- WHAT IS BEING ASKED -
Write out, unaltered, each line from the top of the records below down to the line where "keywords = set(keywordArr[:-1])" appears, that line included.

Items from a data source
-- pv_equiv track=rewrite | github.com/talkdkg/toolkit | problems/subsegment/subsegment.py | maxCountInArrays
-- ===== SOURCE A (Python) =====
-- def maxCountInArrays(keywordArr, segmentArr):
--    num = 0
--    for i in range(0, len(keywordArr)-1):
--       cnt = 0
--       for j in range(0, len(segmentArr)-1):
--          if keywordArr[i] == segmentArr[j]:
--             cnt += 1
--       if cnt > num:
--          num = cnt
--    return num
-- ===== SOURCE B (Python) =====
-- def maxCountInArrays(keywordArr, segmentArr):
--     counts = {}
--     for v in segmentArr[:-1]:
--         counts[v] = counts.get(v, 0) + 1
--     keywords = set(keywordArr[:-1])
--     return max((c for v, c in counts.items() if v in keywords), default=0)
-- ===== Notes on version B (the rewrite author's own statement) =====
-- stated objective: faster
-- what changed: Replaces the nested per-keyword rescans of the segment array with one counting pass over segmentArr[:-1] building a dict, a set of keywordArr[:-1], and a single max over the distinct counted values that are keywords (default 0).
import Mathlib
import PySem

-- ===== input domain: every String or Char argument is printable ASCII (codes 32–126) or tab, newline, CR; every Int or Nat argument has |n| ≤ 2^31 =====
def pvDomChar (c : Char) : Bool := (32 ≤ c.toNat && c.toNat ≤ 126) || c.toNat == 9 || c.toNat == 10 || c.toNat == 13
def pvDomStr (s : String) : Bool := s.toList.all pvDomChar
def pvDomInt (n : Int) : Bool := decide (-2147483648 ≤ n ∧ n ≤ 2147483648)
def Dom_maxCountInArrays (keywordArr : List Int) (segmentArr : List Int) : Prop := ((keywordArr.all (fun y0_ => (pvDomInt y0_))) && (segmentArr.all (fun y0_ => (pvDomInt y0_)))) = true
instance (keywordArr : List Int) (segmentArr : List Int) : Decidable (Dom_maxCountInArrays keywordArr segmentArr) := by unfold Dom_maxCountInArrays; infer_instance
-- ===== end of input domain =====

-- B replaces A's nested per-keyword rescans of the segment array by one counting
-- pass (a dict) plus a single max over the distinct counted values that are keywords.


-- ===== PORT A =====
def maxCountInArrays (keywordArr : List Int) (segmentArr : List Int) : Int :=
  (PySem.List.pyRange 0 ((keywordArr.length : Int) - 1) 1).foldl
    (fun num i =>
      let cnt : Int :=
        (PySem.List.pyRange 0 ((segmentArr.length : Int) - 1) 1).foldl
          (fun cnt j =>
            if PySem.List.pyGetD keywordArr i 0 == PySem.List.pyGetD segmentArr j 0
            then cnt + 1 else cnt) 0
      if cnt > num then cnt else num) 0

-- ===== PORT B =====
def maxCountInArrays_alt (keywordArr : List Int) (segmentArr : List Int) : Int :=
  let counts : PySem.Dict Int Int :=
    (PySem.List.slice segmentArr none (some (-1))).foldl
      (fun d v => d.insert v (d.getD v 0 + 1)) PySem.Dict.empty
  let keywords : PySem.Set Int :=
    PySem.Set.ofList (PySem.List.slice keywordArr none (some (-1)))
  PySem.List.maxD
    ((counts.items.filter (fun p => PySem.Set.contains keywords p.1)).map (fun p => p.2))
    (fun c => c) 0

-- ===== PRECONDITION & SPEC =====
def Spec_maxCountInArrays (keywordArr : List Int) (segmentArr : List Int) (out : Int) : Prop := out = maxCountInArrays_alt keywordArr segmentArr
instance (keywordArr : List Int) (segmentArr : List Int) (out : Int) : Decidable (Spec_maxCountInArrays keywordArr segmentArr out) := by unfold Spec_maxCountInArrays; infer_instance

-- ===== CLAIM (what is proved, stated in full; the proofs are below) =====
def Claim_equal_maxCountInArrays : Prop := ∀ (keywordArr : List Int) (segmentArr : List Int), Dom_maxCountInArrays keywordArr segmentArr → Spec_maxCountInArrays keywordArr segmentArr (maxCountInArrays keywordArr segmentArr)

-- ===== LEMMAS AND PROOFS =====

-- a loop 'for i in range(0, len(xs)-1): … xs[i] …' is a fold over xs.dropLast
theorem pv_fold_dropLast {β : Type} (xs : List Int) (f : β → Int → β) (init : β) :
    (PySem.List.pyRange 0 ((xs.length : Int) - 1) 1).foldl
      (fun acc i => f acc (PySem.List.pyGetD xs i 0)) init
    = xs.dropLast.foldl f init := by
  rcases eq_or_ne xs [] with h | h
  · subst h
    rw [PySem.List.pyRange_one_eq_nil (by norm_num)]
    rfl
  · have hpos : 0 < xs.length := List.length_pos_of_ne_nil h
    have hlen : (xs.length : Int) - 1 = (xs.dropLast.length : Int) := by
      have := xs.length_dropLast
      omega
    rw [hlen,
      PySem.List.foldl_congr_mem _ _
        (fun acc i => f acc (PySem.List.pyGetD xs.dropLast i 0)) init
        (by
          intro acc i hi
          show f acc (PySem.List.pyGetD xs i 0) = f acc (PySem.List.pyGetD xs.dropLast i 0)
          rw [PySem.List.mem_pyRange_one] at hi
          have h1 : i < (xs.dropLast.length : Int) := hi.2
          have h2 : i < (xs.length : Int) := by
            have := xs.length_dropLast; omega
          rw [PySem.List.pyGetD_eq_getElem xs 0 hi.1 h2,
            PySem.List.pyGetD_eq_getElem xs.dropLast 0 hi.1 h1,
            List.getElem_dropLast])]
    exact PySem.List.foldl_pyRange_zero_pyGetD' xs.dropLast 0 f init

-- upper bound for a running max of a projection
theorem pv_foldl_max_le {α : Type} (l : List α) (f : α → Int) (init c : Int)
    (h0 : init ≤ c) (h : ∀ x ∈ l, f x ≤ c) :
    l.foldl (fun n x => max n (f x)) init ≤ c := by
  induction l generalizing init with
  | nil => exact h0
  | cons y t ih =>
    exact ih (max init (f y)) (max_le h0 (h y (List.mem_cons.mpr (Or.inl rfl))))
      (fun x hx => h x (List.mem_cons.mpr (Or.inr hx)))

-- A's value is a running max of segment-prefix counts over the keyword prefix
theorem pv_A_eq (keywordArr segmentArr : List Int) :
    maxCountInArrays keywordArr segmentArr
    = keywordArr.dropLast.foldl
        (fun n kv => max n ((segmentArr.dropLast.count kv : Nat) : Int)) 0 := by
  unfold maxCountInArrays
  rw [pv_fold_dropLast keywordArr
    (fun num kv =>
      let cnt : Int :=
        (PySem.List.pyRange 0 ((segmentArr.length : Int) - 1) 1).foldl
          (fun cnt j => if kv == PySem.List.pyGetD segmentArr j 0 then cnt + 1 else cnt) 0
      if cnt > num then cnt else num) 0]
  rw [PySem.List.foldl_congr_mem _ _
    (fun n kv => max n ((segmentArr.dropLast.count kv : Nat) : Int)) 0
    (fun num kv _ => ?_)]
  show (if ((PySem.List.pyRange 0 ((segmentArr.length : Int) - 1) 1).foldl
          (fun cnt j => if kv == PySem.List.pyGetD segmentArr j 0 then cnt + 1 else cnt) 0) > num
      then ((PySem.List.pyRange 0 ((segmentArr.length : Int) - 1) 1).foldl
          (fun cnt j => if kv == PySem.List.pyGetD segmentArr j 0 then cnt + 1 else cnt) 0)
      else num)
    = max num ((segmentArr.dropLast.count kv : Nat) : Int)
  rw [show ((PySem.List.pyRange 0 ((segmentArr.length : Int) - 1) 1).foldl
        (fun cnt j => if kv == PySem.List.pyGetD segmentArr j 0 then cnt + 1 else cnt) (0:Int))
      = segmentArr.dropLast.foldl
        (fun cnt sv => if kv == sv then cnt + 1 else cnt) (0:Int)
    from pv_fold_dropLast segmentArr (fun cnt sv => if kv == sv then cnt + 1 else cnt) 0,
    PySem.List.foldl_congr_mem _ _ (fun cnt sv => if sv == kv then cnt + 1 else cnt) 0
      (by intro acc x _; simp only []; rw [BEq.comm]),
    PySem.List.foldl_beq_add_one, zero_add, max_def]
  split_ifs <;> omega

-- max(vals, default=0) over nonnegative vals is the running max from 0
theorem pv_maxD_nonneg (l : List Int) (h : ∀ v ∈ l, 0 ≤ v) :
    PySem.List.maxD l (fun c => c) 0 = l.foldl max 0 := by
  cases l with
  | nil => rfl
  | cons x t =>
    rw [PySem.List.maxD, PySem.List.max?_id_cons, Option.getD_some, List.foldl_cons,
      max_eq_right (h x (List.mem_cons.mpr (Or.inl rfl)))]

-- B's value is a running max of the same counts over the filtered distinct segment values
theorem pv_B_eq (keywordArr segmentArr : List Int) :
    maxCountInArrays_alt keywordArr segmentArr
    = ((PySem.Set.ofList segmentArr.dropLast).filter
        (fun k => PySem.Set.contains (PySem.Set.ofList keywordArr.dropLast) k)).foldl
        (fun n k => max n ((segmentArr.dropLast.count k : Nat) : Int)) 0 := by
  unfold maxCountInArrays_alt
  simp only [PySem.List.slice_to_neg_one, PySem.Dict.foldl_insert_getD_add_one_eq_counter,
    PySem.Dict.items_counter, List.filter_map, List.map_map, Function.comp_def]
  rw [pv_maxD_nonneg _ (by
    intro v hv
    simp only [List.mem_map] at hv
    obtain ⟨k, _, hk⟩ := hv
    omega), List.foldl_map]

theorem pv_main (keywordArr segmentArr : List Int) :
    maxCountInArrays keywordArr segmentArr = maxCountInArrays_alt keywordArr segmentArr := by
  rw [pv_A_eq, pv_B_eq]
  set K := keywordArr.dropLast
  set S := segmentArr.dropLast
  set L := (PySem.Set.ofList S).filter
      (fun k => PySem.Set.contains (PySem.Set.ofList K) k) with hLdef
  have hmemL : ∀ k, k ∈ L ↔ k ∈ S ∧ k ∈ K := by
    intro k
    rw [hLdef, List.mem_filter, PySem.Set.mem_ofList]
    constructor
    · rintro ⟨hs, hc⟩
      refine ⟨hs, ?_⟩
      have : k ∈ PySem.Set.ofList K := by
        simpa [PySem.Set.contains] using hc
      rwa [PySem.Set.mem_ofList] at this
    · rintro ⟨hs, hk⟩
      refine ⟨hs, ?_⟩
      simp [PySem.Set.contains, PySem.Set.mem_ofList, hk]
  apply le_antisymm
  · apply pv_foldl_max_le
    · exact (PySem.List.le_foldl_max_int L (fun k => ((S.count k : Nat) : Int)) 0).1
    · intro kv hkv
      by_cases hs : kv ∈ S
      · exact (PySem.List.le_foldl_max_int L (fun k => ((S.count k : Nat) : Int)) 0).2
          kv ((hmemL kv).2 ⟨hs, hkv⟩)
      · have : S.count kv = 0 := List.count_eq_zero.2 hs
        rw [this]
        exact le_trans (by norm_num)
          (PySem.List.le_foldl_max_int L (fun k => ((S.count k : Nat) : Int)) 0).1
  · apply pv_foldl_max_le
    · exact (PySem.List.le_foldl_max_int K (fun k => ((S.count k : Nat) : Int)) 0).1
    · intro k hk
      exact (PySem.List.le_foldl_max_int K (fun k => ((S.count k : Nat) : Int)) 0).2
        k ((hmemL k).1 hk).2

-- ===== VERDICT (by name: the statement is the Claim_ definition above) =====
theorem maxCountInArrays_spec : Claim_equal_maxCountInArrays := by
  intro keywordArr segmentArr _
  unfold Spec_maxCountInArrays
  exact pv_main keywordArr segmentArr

- SOLVED EXERCISE -
-- pv_equiv track=rewrite | github.com/talkdkg/toolkit | problems/subsegment/subsegment.py | maxCountInArrays
-- ===== SOURCE A (Python) =====
-- def maxCountInArrays(keywordArr, segmentArr):
--    num = 0
--    for i in range(0, len(keywordArr)-1):
--       cnt = 0
--       for j in range(0, len(segmentArr)-1):
--          if keywordArr[i] == segmentArr[j]:
--             cnt += 1
--       if cnt > num:
--          num = cnt
--    return num
-- ===== SOURCE B (Python) =====
-- def maxCountInArrays(keywordArr, segmentArr):
--     counts = {}
--     for v in segmentArr[:-1]:
--         counts[v] = counts.get(v, 0) + 1
--     keywords = set(keywordArr[:-1])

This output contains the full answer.